▶ **Task goal**: Transcribe exactly the lines from the one holding "simp only [stepA, hcS, if_true]" to the end of the data below, including both of those lines and no others.

▶ **Stored items**:
──────────────────────────────

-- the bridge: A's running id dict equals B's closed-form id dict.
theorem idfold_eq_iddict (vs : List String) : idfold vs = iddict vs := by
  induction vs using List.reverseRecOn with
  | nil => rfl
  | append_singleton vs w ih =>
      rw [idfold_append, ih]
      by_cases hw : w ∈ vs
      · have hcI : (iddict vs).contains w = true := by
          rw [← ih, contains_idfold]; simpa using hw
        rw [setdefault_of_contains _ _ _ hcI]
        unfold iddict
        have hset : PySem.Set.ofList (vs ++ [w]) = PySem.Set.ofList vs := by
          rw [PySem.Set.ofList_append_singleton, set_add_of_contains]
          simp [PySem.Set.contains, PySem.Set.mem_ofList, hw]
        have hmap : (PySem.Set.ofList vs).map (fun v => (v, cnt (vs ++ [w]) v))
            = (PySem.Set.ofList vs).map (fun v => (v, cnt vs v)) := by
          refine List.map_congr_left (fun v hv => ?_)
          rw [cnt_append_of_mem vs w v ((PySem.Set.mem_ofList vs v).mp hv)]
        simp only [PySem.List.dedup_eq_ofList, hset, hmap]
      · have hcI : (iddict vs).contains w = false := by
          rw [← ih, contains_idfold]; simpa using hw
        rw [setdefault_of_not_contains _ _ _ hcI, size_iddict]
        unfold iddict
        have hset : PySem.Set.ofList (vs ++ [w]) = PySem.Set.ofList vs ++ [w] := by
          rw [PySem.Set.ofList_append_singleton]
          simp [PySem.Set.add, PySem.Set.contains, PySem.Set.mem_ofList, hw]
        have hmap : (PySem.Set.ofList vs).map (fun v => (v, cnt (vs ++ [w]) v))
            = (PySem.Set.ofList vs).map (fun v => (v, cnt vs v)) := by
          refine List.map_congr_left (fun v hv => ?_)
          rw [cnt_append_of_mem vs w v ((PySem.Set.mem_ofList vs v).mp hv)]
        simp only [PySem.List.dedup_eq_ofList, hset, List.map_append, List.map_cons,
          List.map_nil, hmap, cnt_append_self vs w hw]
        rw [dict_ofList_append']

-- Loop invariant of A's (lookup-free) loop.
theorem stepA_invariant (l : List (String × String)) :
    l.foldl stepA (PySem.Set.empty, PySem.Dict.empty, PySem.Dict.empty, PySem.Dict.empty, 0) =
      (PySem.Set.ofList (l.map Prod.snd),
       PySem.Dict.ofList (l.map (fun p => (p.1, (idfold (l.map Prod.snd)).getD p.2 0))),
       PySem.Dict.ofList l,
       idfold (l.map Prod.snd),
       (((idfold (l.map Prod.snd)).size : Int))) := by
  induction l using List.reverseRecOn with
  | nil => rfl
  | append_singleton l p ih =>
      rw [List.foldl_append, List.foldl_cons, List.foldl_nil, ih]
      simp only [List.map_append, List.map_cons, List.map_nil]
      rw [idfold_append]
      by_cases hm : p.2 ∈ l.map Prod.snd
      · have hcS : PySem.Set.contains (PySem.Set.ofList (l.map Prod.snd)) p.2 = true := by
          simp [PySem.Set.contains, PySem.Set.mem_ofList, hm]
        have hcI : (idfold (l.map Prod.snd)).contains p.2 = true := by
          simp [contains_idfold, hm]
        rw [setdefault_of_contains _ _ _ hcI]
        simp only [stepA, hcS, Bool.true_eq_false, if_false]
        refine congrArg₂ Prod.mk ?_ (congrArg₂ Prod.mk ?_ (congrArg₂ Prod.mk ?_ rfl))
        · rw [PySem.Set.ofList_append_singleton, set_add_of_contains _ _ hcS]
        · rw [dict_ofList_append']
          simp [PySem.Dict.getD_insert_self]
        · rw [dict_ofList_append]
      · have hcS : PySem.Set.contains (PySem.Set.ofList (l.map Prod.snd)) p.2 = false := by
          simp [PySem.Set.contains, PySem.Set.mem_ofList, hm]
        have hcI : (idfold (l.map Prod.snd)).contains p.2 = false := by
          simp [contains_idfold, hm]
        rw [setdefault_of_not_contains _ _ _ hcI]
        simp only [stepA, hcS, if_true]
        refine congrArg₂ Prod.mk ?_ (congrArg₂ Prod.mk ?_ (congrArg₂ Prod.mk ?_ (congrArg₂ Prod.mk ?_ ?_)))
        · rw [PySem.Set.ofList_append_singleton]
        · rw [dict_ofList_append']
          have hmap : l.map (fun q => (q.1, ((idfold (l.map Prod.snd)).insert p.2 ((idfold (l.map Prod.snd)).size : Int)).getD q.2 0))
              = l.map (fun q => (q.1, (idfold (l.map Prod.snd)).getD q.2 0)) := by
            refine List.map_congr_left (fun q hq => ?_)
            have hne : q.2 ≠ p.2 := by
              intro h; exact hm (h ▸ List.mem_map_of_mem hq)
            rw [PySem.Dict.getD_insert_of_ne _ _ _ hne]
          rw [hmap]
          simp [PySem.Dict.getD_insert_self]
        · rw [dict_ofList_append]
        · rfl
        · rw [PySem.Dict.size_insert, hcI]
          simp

──────────────────────────────

▶ **Task output**:
        simp only [stepA, hcS, if_true]
        refine congrArg₂ Prod.mk ?_ (congrArg₂ Prod.mk ?_ (congrArg₂ Prod.mk ?_ (congrArg₂ Prod.mk ?_ ?_)))
        · rw [PySem.Set.ofList_append_singleton]
        · rw [dict_ofList_append']
          have hmap : l.map (fun q => (q.1, ((idfold (l.map Prod.snd)).insert p.2 ((idfold (l.map Prod.snd)).size : Int)).getD q.2 0))
              = l.map (fun q => (q.1, (idfold (l.map Prod.snd)).getD q.2 0)) := by
            refine List.map_congr_left (fun q hq => ?_)
            have hne : q.2 ≠ p.2 := by
              intro h; exact hm (h ▸ List.mem_map_of_mem hq)
            rw [PySem.Dict.getD_insert_of_ne _ _ _ hne]
          rw [hmap]
          simp [PySem.Dict.getD_insert_self]
        · rw [dict_ofList_append]
        · rfl
        · rw [PySem.Dict.size_insert, hcI]
          simp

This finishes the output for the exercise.